# New Oasis back is cold! Does a skin help?



## hummingbird_206 (Jan 16, 2009)

My hands are cold most of the time, and I'm finding that my fingers are freezing holding the new Oasis.  Has anyone skinned theirs yet?  Does a skin help make it feel not so cold?


----------



## cagnes (Oct 13, 2009)

I've just skinned mine and it does help, though I can still feel some coolness even with the skin.


----------



## hummingbird_206 (Jan 16, 2009)

Thanks, I'm going to give the skin a try.  I don't really want a cover since I can't find one I like, but may have to resort to one if the skin isn't enough.


----------



## kschles (Feb 10, 2011)

cagnes said:


> I've just skinned mine and it does help, though I can still feel some coolness even with the skin.

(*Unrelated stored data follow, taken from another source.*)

-- pv_equiv track=rewrite | github.com/aryantandon01/hardware-ai-orchestrator-simplified | src/vision/schematic_processor/integration_handler.py | _check_design_completeness
-- ===== SOURCE A (Python) =====
-- from typing import Dict, Any, List, Optional
--
-- def _check_design_completeness(components: List[Dict]) -> Dict[str, Any]:
--     """Check overall design completeness"""
--     warnings = []
--     recommendations = []
--
--     component_types = [c.get('component_type', '') for c in components]
--
--     # Check for power supply components
--     if 'voltage_source' not in component_types:
--         warnings.append("No power source detected in schematic")
--         recommendations.append("Add power supply specifications and connections")
--
--     # Check for ground connections
--     if 'ground' not in component_types:
--         warnings.append("No ground reference detected in schematic")
--         recommendations.append("Ensure proper ground symbol placement for reference")
--
--     # Check for test points
--     test_point_indicators = ['TP', 'TEST', 'PROBE']
--     has_test_points = any(
--         any(indicator in str(c.get('designation', '')).upper() for indicator in test_point_indicators)
--         for c in components
--     )
--
--     if not has_test_points:
--         recommendations.append("Consider adding test points for debugging and validation")
--
--     return {
--         'warnings': warnings,
--         'recommendations': recommendations
--     }
-- ===== SOURCE B (Python) =====
-- from typing import Dict, Any, List
--
-- _TEST_POINT_INDICATORS = ('TP', 'TEST', 'PROBE')
--
-- # Declarative rules: capability tag -> (warning or None, recommendation) when missing.
-- _RULES = [
--     ('power', "No power source detected in schematic",
--      "Add power supply specifications and connections"),
--     ('ground', "No ground reference detected in schematic",
--      "Ensure proper ground symbol placement for reference"),
--     ('test_point', None,
--      "Consider adding test points for debugging and validation"),
-- ]
--
-- def _classify(c: Dict) -> set:
--     """Capability tags contributed by one component."""
--     tags = set()
--     t = c.get('component_type', '')
--     if t == 'voltage_source':
--         tags.add('power')
--     if t == 'ground':
--         tags.add('ground')
--     d = str(c.get('designation', '')).upper()
--     if any(ind in d for ind in _TEST_POINT_INDICATORS):
--         tags.add('test_point')
--     return tags
--
-- def _check_design_completeness(components: List[Dict]) -> Dict[str, Any]:
--     """Check overall design completeness via a capability set and a rules table."""
--     present = set()
--     for c in components:
--         present |= _classify(c)
--     warnings = []
--     recommendations = []
--     for tag, warn, rec in _RULES:
--         if tag not in present:
--             if warn is not None:
--                 warnings.append(warn)
--             recommendations.append(rec)
--     return {'warnings': warnings, 'recommendations': recommendations}
-- ===== Notes on version B (the rewrite author's own statement) =====
-- stated objective: alternative
-- what changed: Replaces the three hard-coded traversals with a classifier that maps each component to a set of capability tags, unions those sets into one 'present' set, and then emits warnings/recommendations by iterating a declarative rules table of (tag, optional warning, recommendation).
import Mathlib
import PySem

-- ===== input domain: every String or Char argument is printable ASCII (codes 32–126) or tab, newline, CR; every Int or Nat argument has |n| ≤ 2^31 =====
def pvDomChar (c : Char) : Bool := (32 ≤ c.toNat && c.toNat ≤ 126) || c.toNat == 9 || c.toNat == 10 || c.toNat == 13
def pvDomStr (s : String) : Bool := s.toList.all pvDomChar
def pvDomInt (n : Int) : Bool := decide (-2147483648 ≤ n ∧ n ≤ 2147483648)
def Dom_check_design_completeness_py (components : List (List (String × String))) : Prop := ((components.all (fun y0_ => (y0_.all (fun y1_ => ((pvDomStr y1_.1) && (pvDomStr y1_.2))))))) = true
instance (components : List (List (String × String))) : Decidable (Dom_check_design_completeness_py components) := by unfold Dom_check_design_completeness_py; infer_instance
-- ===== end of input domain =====

-- One honest line: B replaces A's three hard-coded scans by a per-component capability
-- classifier whose tag sets are unioned, then a declarative rules table emits the
-- warnings/recommendations for missing tags; alternative decomposition, same cost.

-- dict.get(k, dflt) on an association list: first match, else the default (shared by both ports)
def pvGetD (c : List (String × String)) (k dflt : String) : String :=
  match c.find? (fun kv => kv.1 == k) with
  | some kv => kv.2
  | none => dflt

-- ===== PORT A =====
def check_design_completeness_py (components : List (List (String × String))) : List (String × List String) :=
  let warnings : List String := []
  let recommendations : List String := []
  let component_types := components.map (fun c => pvGetD c "component_type" "")
  let (warnings, recommendations) :=
    if ¬ component_types.contains "voltage_source" then
      (warnings ++ ["No power source detected in schematic"],
       recommendations ++ ["Add power supply specifications and connections"])
    else (warnings, recommendations)
  let (warnings, recommendations) :=
    if ¬ component_types.contains "ground" then
      (warnings ++ ["No ground reference detected in schematic"],
       recommendations ++ ["Ensure proper ground symbol placement for reference"])
    else (warnings, recommendations)
  let test_point_indicators := ["TP", "TEST", "PROBE"]
  let has_test_points := components.any (fun c =>
    test_point_indicators.any (fun ind => PySem.Str.isIn ind (PySem.Str.upper (pvGetD c "designation" ""))))
  let recommendations :=
    if ¬ has_test_points then
      recommendations ++ ["Consider adding test points for debugging and validation"]
    else recommendations
  [("warnings", warnings), ("recommendations", recommendations)]

-- ===== PORT B =====
-- declarative rules table: (tag, optional warning, recommendation) when the tag is missing
def pvRules : List (String × Option String × String) :=
  [("power", some "No power source detected in schematic",
    "Add power supply specifications and connections"),
   ("ground", some "No ground reference detected in schematic",
    "Ensure proper ground symbol placement for reference"),
   ("test_point", none,
    "Consider adding test points for debugging and validation")]

-- capability tags contributed by one component (a Python set)
def pvClassify (c : List (String × String)) : PySem.Set String :=
  let tags : PySem.Set String := PySem.Set.empty
  let t := pvGetD c "component_type" ""
  let tags := if t == "voltage_source" then PySem.Set.add tags "power" else tags
  let tags := if t == "ground" then PySem.Set.add tags "ground" else tags
  let d := PySem.Str.upper (pvGetD c "designation" "")
  let tags := if (["TP", "TEST", "PROBE"] : List String).any (fun ind => PySem.Str.isIn ind d)
    then PySem.Set.add tags "test_point" else tags
  tags

def check_design_completeness_py_alt (components : List (List (String × String))) : List (String × List String) :=
  let present := components.foldl (fun s c => PySem.Set.union s (pvClassify c)) PySem.Set.empty
  let wr := pvRules.foldl (fun (wr : List String × List String) rule =>
    if ¬ PySem.Set.contains present rule.1 then
      (match rule.2.1 with
       | some w => wr.1 ++ [w]
       | none => wr.1,
       wr.2 ++ [rule.2.2])
    else wr) ([], [])
  [("warnings", wr.1), ("recommendations", wr.2)]

-- ===== PRECONDITION & SPEC =====
def Spec_check_design_completeness_py (components : List (List (String × String))) (out : List (String × List String)) : Prop := out = check_design_completeness_py_alt components
instance (components : List (List (String × String))) (out : List (String × List String)) : Decidable (Spec_check_design_completeness_py components out) := by unfold Spec_check_design_completeness_py; infer_instance

-- ===== CLAIM (what is proved, stated in full; the proofs are below) =====
def Claim_equal_check_design_completeness_py : Prop := ∀ (components : List (List (String × String))), Dom_check_design_completeness_py components → Spec_check_design_completeness_py components (check_design_completeness_py components)

-- ===== LEMMAS AND PROOFS =====

-- membership in the folded union of classifications = some component contributes the tag
theorem pvMem_present (components : List (List (String × String))) (s : PySem.Set String) (x : String) :
    PySem.Set.contains (components.foldl (fun s c => PySem.Set.union s (pvClassify c)) s) x
    = (PySem.Set.contains s x || components.any (fun c => PySem.Set.contains (pvClassify c) x)) := by
  induction components generalizing s with
  | nil => simp
  | cons c cs ih =>
    simp only [List.foldl_cons, List.any_cons, ih]
    simp [Bool.or_assoc]

theorem pvClassify_power (c : List (String × String)) :
    PySem.Set.contains (pvClassify c) "power" = (pvGetD c "component_type" "" == "voltage_source") := by
  by_cases h1 : pvGetD c "component_type" "" == "voltage_source" <;>
  by_cases h2 : pvGetD c "component_type" "" == "ground" <;>
  by_cases h3 : (["TP", "TEST", "PROBE"] : List String).any
      (fun ind => PySem.Str.isIn ind (PySem.Str.upper (pvGetD c "designation" ""))) <;>
  simp_all [pvClassify, PySem.Set.add, PySem.Set.contains, PySem.Set.empty]

theorem pvClassify_ground (c : List (String × String)) :
    PySem.Set.contains (pvClassify c) "ground" = (pvGetD c "component_type" "" == "ground") := by
  by_cases h1 : pvGetD c "component_type" "" == "voltage_source" <;>
  by_cases h2 : pvGetD c "component_type" "" == "ground" <;>
  by_cases h3 : (["TP", "TEST", "PROBE"] : List String).any
      (fun ind => PySem.Str.isIn ind (PySem.Str.upper (pvGetD c "designation" ""))) <;>
  simp_all [pvClassify, PySem.Set.add, PySem.Set.contains, PySem.Set.empty]

theorem pvClassify_tp (c : List (String × String)) :
    PySem.Set.contains (pvClassify c) "test_point"
    = (["TP", "TEST", "PROBE"] : List String).any
        (fun ind => PySem.Str.isIn ind (PySem.Str.upper (pvGetD c "designation" ""))) := by
  by_cases h1 : pvGetD c "component_type" "" == "voltage_source" <;>
  by_cases h2 : pvGetD c "component_type" "" == "ground" <;>
  by_cases h3 : (["TP", "TEST", "PROBE"] : List String).any
      (fun ind => PySem.Str.isIn ind (PySem.Str.upper (pvGetD c "designation" ""))) <;>
  simp_all [pvClassify, PySem.Set.add, PySem.Set.contains, PySem.Set.empty]

-- A's membership test over the mapped type list, as an any over components
theorem pvContains_map (components : List (List (String × String))) (t : String) :
    (components.map (fun c => pvGetD c "component_type" "")).contains t
    = components.any (fun c => pvGetD c "component_type" "" == t) := by
  induction components with
  | nil => rfl
  | cons c cs ih =>
    simp only [List.map_cons, List.contains_cons, List.any_cons, ih]
    simp [BEq.comm]

-- ===== VERDICT (by name: the statement is the Claim_ definition above) =====
theorem check_design_completeness_py_spec : Claim_equal_check_design_completeness_py := by
  intro components _
  unfold Spec_check_design_completeness_py
  simp only [check_design_completeness_py, check_design_completeness_py_alt, pvRules,
    List.foldl_cons, List.foldl_nil, pvMem_present, pvClassify_power, pvClassify_ground,
    pvClassify_tp, pvContains_map]
  generalize components.any (fun c => pvGetD c "component_type" "" == "voltage_source") = bv
  generalize components.any (fun c => pvGetD c "component_type" "" == "ground") = bg
  generalize (components.any (fun c =>
      (["TP", "TEST", "PROBE"] : List String).any
        (fun ind => PySem.Str.isIn ind (PySem.Str.upper (pvGetD c "designation" ""))))) = bt
  cases bv <;> cases bg <;> cases bt <;> simp [PySem.Set.contains, PySem.Set.empty]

Agree with Cagnes. I found the naked Oasis too cold to hold. With a skin it is not as cold (although still cool) and not as slippery. Another benefit is no smudging on the front.


----------



## TromboneAl (Mar 20, 2015)

I have cold hands (Reynauld's) but found that the device warms up quickly. That is, it only feels cold at first.

Sent from my Nexus 7 using Tapatalk


----------



## cameronwaynesmith (Jun 28, 2017)

Sounds like a good device for warmer environments!


----------